**Assigned task**
Reduce the material below to its lines containing "statement".
[[ Data provided open ]]
-- pv_equiv track=rewrite | github.com/jfinkels/PADS | pads/xyz_graph.py | isxyz
-- ===== SOURCE A (Python) =====
-- from collections import defaultdict
--
-- def isxyz(points):
--     """
--     True if there are two points per axis-parallel line, False otherwise.
--     """
--     for i, j in [(0, 1), (0, 2), (1, 2)]:
--         projections = defaultdict(list)
--         for p in points:
--             projections[p[i], p[j]].append(p)
--         for L in projections.values():
--             if len(L) != 2:
--                 return False
--     return True
-- ===== SOURCE B (Python) =====
-- def isxyz(points):
--     """
--     True if there are two points per axis-parallel line, False otherwise.
--
--     Sorts the projection keys per axis pair and checks that every run of
--     equal consecutive keys has length exactly 2 (instead of hashing into
--     buckets of points).
--     """
--     for i, j in ((0, 1), (0, 2), (1, 2)):
--         keys = sorted((p[i], p[j]) for p in points)
--         if keys:
--             prev = keys[0]
--             run = 1
--             for k in keys[1:]:
--                 if k == prev:
--                     run += 1
--                 elif run == 2:
--                     prev = k
--                     run = 1
--                 else:
--                     return False
--             if run != 2:
--                 return False
--     return True
-- ===== Notes on version B (the rewrite author's own statement) =====
-- stated objective: alternative
-- what changed: Replaces per-axis hashing of points into defaultdict(list) buckets by sorting the projection keys per axis pair and scanning consecutive runs with a manual run counter, failing as soon as a run's length differs from 2.
import Mathlib
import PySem

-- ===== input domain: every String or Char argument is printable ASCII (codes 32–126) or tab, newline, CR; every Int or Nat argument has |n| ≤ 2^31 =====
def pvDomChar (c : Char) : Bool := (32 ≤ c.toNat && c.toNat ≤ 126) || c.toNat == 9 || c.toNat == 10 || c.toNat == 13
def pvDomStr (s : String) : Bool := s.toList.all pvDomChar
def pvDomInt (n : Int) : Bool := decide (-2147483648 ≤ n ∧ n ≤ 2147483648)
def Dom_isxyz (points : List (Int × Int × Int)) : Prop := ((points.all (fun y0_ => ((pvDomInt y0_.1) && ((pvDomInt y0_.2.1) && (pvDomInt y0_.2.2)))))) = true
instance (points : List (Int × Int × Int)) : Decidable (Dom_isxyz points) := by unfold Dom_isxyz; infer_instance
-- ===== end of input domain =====

-- B sorts the projection keys per axis pair and scans consecutive runs instead of
-- hashing points into buckets; return values agree everywhere (alternative algorithm).

-- ===== PORT A =====
-- p[i] for the literal indices 0,1,2 used by both Pythons
def pget (p : Int × Int × Int) (i : Nat) : Int :=
  match i with
  | 0 => p.1
  | 1 => p.2.1
  | _ => p.2.2

-- the outer 'for i, j in [(0,1),(0,2),(1,2)]' loop with its early 'return False'
def isxyzAxes (points : List (Int × Int × Int)) : List (Nat × Nat) → Bool
  | [] => true
  | (i, j) :: rest =>
      let projections := points.foldl
        (fun d p => d.modify (pget p i, pget p j) [] (fun L => L ++ [p]))
        PySem.Dict.empty
      if projections.values.all (fun L => L.length == 2) then isxyzAxes points rest
      else false

def isxyz (points : List (Int × Int × Int)) : Bool :=
  isxyzAxes points [(0, 1), (0, 2), (1, 2)]

-- ===== PORT B =====
-- the 'for k in keys[1:]' run counter of Source B (prev, run are the loop state)
def chase : (Int × Int) → Int → List (Int × Int) → Bool
  | _, run, [] => run == 2
  | prev, run, k :: rest =>
      if k == prev then chase prev (run + 1) rest
      else if run == 2 then chase k 1 rest
      else false

-- the 'if keys:' body of Source B for one axis pair
def axisRuns (keys : List (Int × Int)) : Bool :=
  match keys with
  | [] => true
  | p0 :: tl => chase p0 1 tl

def isxyzAltAxes (points : List (Int × Int × Int)) : List (Nat × Nat) → Bool
  | [] => true
  | (i, j) :: rest =>
      let keys := PySem.List.sorted2 (points.map (fun p => (pget p i, pget p j)))
        (fun k => k.1) (fun k => k.2) false
      if axisRuns keys then isxyzAltAxes points rest
      else false

def isxyz_alt (points : List (Int × Int × Int)) : Bool :=
  isxyzAltAxes points [(0, 1), (0, 2), (1, 2)]

-- ===== PRECONDITION & SPEC =====
def Spec_isxyz (points : List (Int × Int × Int)) (out : Bool) : Prop := out = isxyz_alt points
instance (points : List (Int × Int × Int)) (out : Bool) : Decidable (Spec_isxyz points out) := by unfold Spec_isxyz; infer_instance

-- ===== CLAIM (what is proved, stated in full; the proofs are below) =====
def Claim_equal_isxyz : Prop := ∀ (points : List (Int × Int × Int)), Dom_isxyz points → Spec_isxyz points (isxyz points)

-- ===== LEMMAS AND PROOFS =====

-- lexicographic order on pairs (Python's tuple comparison)
def lexle (a b : Int × Int) : Prop := a.1 < b.1 ∨ (a.1 = b.1 ∧ a.2 ≤ b.2)

-- the comparator sorted2 uses with keys (·.1), (·.2)
def blt (a b : Int × Int) : Bool :=
  decide (a.1 < b.1) || (!decide (b.1 < a.1) && decide (a.2 < b.2))

theorem lexle_of_blt {a b : Int × Int} (h : blt a b = true) : lexle a b := by
  unfold blt at h; unfold lexle
  simp only [Bool.or_eq_true, Bool.and_eq_true, Bool.not_eq_true', decide_eq_true_eq,
    decide_eq_false_iff_not] at h
  rcases h with h | ⟨h1, h2⟩
  · exact Or.inl h
  · rcases lt_or_ge a.1 b.1 with h3 | h3
    · exact Or.inl h3
    · exact Or.inr ⟨le_antisymm (le_of_not_gt h1) h3 |>.symm ▸ rfl, le_of_lt h2⟩

theorem lexle_of_not_blt {a b : Int × Int} (h : blt a b = false) : lexle b a := by
  unfold blt at h; unfold lexle
  simp only [Bool.or_eq_false_iff, Bool.and_eq_false_iff, Bool.not_eq_false',
    decide_eq_true_eq, decide_eq_false_iff_not] at h
  obtain ⟨h1, h2⟩ := h
  rcases h2 with h2 | h2
  · exact Or.inl h2
  · rcases lt_or_ge b.1 a.1 with h3 | h3
    · exact Or.inl h3
    · exact Or.inr ⟨le_antisymm (le_of_not_gt h1) h3, le_of_not_gt h2⟩

theorem lexle_trans {a b c : Int × Int} (h1 : lexle a b) (h2 : lexle b c) : lexle a c := by
  unfold lexle at *; rcases h1 with h1 | ⟨h1, h1'⟩ <;> rcases h2 with h2 | ⟨h2, h2'⟩ <;>
    [exact Or.inl (h1.trans h2); exact Or.inl (h2 ▸ h1); exact Or.inl (h1 ▸ h2);
     exact Or.inr ⟨h1.trans h2, h1'.trans h2'⟩]

theorem lexle_antisymm {a b : Int × Int} (h1 : lexle a b) (h2 : lexle b a) : a = b := by
  unfold lexle at *
  have : a.1 = b.1 ∧ a.2 = b.2 := by
    rcases h1 with h1 | ⟨h1, h1'⟩ <;> rcases h2 with h2 | ⟨h2, h2'⟩ <;> omega
  exact Prod.ext this.1 this.2

theorem insertBy_pairwise_lexle (x : Int × Int) (ys : List (Int × Int))
    (h : ys.Pairwise lexle) : (PySem.List.insertBy blt x ys).Pairwise lexle := by
  induction ys with
  | nil => simp [PySem.List.insertBy]
  | cons y ys ih =>
    rw [PySem.List.insertBy]
    by_cases hby : blt x y = true
    · rw [if_pos hby]
      rw [List.pairwise_cons] at h ⊢
      constructor
      · intro z hz
        rcases List.mem_cons.1 hz with rfl | hz
        · exact lexle_of_blt hby
        · exact lexle_trans (lexle_of_blt hby) (h.1 z hz)
      · exact List.pairwise_cons.2 h
    · rw [if_neg hby]
      have hby' : blt x y = false := by simpa using hby
      rw [List.pairwise_cons] at h ⊢
      refine ⟨fun z hz => ?_, ih h.2⟩
      rcases (PySem.List.mem_insertBy blt x z ys).1 hz with rfl | hz
      · exact lexle_of_not_blt hby'
      · exact h.1 z hz

theorem foldl_insertBy_pairwise (xs : List (Int × Int)) (acc : List (Int × Int))
    (hacc : acc.Pairwise lexle) :
    (xs.foldl (fun acc x => PySem.List.insertBy blt x acc) acc).Pairwise lexle := by
  induction xs generalizing acc with
  | nil => exact hacc
  | cons x xs ih => exact ih _ (insertBy_pairwise_lexle x acc hacc)

theorem sorted2_pairwise_lexle (xs : List (Int × Int)) :
    (PySem.List.sorted2 xs (fun k => k.1) (fun k => k.2) false).Pairwise lexle := by
  have h : PySem.List.sorted2 xs (fun k => k.1) (fun k => k.2) false
      = xs.foldl (fun acc x => PySem.List.insertBy blt x acc) [] := by
    simp only [PySem.List.sorted2]
    rfl
  rw [h]
  exact foldl_insertBy_pairwise xs [] List.Pairwise.nil

theorem chase_spec (rest : List (Int × Int)) (prev : Int × Int) (run : Int)
    (h : (prev :: rest).Pairwise lexle) :
    chase prev run rest = true ↔
      (run + (rest.count prev : Int) = 2 ∧ ∀ k ∈ rest, k ≠ prev → rest.count k = 2) := by
  induction rest generalizing prev run with
  | nil =>
    simp only [chase, List.count_nil, List.not_mem_nil, beq_iff_eq]
    constructor
    · intro hr; exact ⟨by omega, by intro k hk; exact absurd hk (by simp)⟩
    · intro ⟨hr, _⟩; omega
  | cons k rest ih =>
    have hpk : lexle prev k := (List.pairwise_cons.1 h).1 k (by simp)
    have htail : (k :: rest).Pairwise lexle := (List.pairwise_cons.1 h).2
    by_cases hk : k = prev
    · subst hk
      rw [chase, if_pos (by simp)]
      rw [ih k (run + 1) (by
        rw [List.pairwise_cons] at h ⊢
        exact ⟨fun z hz => h.1 z (List.mem_cons_of_mem k hz), (List.pairwise_cons.1 h.2).2⟩)]
      constructor
      · intro ⟨h1, h2⟩
        refine ⟨by rw [List.count_cons_self]; push_cast; omega, ?_⟩
        intro k' hk' hne
        rcases List.mem_cons.1 hk' with rfl | hk'
        · exact absurd rfl hne
        · rw [List.count_cons_of_ne (Ne.symm hne)]; exact h2 k' hk' hne
      · intro ⟨h1, h2⟩
        rw [List.count_cons_self] at h1
        refine ⟨by push_cast at h1 ⊢; omega, ?_⟩
        intro k' hk' hne
        have := h2 k' (List.mem_cons_of_mem k hk') hne
        rwa [List.count_cons_of_ne (Ne.symm hne)] at this
    · have hprevnot : prev ∉ (k :: rest) := by
        intro hmem
        rcases List.mem_cons.1 hmem with h1 | h1
        · exact hk h1.symm
        · exact hk (lexle_antisymm ((List.pairwise_cons.1 htail).1 prev h1) hpk)
      have hcnt0 : (k :: rest).count prev = 0 := List.count_eq_zero.2 hprevnot
      have hprevnotr : prev ∉ rest := fun hm => hprevnot (List.mem_cons_of_mem k hm)
      rw [chase, if_neg (by simp [hk])]
      by_cases hrun : run = 2
      · rw [if_pos (by simp [hrun]), ih k 1 htail]
        constructor
        · intro ⟨h1, h2⟩
          refine ⟨by rw [hcnt0]; push_cast; omega, ?_⟩
          intro k' hk' _
          rcases List.mem_cons.1 hk' with rfl | hk'
          · rw [List.count_cons_self]; omega
          · by_cases hkk : k' = k
            · subst hkk; rw [List.count_cons_self]; omega
            · rw [List.count_cons_of_ne (Ne.symm hkk)]; exact h2 k' hk' hkk
        · intro ⟨_, h2⟩
          have hck : (1 : Int) + rest.count k = 2 := by
            have := h2 k (by simp) (fun hkp => hk hkp)
            rw [List.count_cons_self] at this; omega
          refine ⟨hck, ?_⟩
          intro k' hk' hkk
          have hne' : k' ≠ prev := fun hkp => hprevnotr (hkp ▸ hk')
          have := h2 k' (List.mem_cons_of_mem k hk') hne'
          rwa [List.count_cons_of_ne (Ne.symm hkk)] at this
      · rw [if_neg (by simp [hrun])]
        simp only [Bool.false_eq_true, false_iff, not_and]
        intro h1
        rw [hcnt0] at h1
        exact absurd (by push_cast at h1; omega) hrun

theorem axisRuns_iff (keys : List (Int × Int)) (h : keys.Pairwise lexle) :
    axisRuns keys = true ↔ ∀ k ∈ keys, keys.count k = 2 := by
  match keys with
  | [] => simp [axisRuns]
  | p0 :: tl =>
    show chase p0 1 tl = true ↔ _
    rw [chase_spec tl p0 1 h]
    constructor
    · intro ⟨h1, h2⟩ k hk
      rcases List.mem_cons.1 hk with rfl | hk
      · rw [List.count_cons_self]; omega
      · by_cases hkp : k = p0
        · subst hkp; rw [List.count_cons_self]; omega
        · rw [List.count_cons_of_ne (Ne.symm hkp)]; exact h2 k hk hkp
    · intro hall
      constructor
      · have := hall p0 (by simp)
        rw [List.count_cons_self] at this; omega
      · intro k hk hkp
        have := hall k (List.mem_cons_of_mem p0 hk)
        rwa [List.count_cons_of_ne (Ne.symm hkp)] at this

theorem Baxis_iff (K : List (Int × Int)) :
    axisRuns (PySem.List.sorted2 K (fun k => k.1) (fun k => k.2) false) = true ↔
      ∀ k ∈ K, K.count k = 2 := by
  have hperm := PySem.List.sorted2_perm K (fun k => k.1) (fun k => k.2) false
  rw [axisRuns_iff _ (sorted2_pairwise_lexle K)]
  constructor
  · intro hall k hk
    rw [← hperm.count_eq]
    exact hall k (hperm.mem_iff.2 hk)
  · intro hall k hk
    rw [hperm.count_eq]
    exact hall k (hperm.mem_iff.1 hk)

theorem Aaxis_iff (points : List (Int × Int × Int)) (i j : Nat) :
    ((points.foldl (fun d p => d.modify (pget p i, pget p j) [] (fun L => L ++ [p]))
        PySem.Dict.empty).values.all (fun L => L.length == 2)) = true ↔
      ∀ k ∈ points.map (fun p => (pget p i, pget p j)),
        (points.map (fun p => (pget p i, pget p j))).count k = 2 := by
  have hfold : points.foldl
        (fun d p => d.modify (pget p i, pget p j) [] (fun L => L ++ [p])) PySem.Dict.empty
      = (points.map (fun p => ((pget p i, pget p j), p))).foldl
        (fun d q => d.modify q.1 [] (fun L => L ++ [q.2])) PySem.Dict.empty := by
    rw [List.foldl_map]
  have hkeys : (points.foldl
        (fun d p => d.modify (pget p i, pget p j) [] (fun L => L ++ [p]))
        PySem.Dict.empty).keys
      = PySem.Set.update PySem.Dict.empty.keys
          (points.map (fun p => (pget p i, pget p j))) :=
    PySem.Dict.keys_foldl_modify_key points (fun p => (pget p i, pget p j)) []
      (fun _ p L => L ++ [p]) PySem.Dict.empty
  have hnodup : (points.foldl
        (fun d p => d.modify (pget p i, pget p j) [] (fun L => L ++ [p]))
        PySem.Dict.empty).keys.Nodup :=
    PySem.Dict.nodup_keys_foldl_modify_key points (fun p => (pget p i, pget p j)) []
      (fun _ p L => L ++ [p]) PySem.Dict.empty PySem.Dict.nodup_keys_empty
  have hmemkeys : ∀ c, c ∈ (points.foldl
        (fun d p => d.modify (pget p i, pget p j) [] (fun L => L ++ [p]))
        PySem.Dict.empty).keys ↔ c ∈ points.map (fun p => (pget p i, pget p j)) := by
    intro c
    rw [hkeys]
    simp [PySem.Set.mem_update, PySem.Dict.keys_empty]
  have hlen : ∀ c, ((points.foldl
        (fun d p => d.modify (pget p i, pget p j) [] (fun L => L ++ [p]))
        PySem.Dict.empty).getD c []).length
      = (points.map (fun p => (pget p i, pget p j))).count c := by
    intro c
    rw [hfold, PySem.Dict.getD_foldl_modify_append, PySem.Dict.getD_empty]
    rw [List.nil_append, List.length_map, List.filter_map, List.length_map]
    rw [← List.countP_eq_length_filter]
    show points.countP (fun p => ((pget p i, pget p j), p).1 == c) = _
    rw [List.count, List.countP_map]
    rfl
  rw [PySem.Dict.values_eq_map_keys _ hnodup [], List.all_map, List.all_eq_true]
  constructor
  · intro hall k hk
    have := hall k ((hmemkeys k).2 hk)
    simpa [hlen k] using this
  · intro hall k hk
    have := hall k ((hmemkeys k).1 hk)
    simp only [Function.comp]
    simpa [hlen k] using this

theorem axes_eq (points : List (Int × Int × Int)) (axes : List (Nat × Nat)) :
    isxyzAxes points axes = isxyzAltAxes points axes := by
  induction axes with
  | nil => rfl
  | cons ij rest ih =>
    obtain ⟨i, j⟩ := ij
    have hcond : ((points.foldl (fun d p => d.modify (pget p i, pget p j) [] (fun L => L ++ [p]))
          PySem.Dict.empty).values.all (fun L => L.length == 2))
        = axisRuns (PySem.List.sorted2 (points.map (fun p => (pget p i, pget p j)))
          (fun k => k.1) (fun k => k.2) false) := by
      apply Bool.coe_iff_coe.mp
      exact (Aaxis_iff points i j).trans
        (Baxis_iff (points.map (fun p => (pget p i, pget p j)))).symm
    simp only [isxyzAxes, isxyzAltAxes]
    rw [hcond, ih]

-- ===== VERDICT (by name: the statement is the Claim_ definition above) =====
theorem isxyz_spec : Claim_equal_isxyz := by
  intro points _
  unfold Spec_isxyz isxyz isxyz_alt
  exact axes_eq points _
[[ Data provided closed ]]
**Output of the task**
-- ===== Notes on version B (the rewrite author's own statement) =====
-- ===== VERDICT (by name: the statement is the Claim_ definition above) =====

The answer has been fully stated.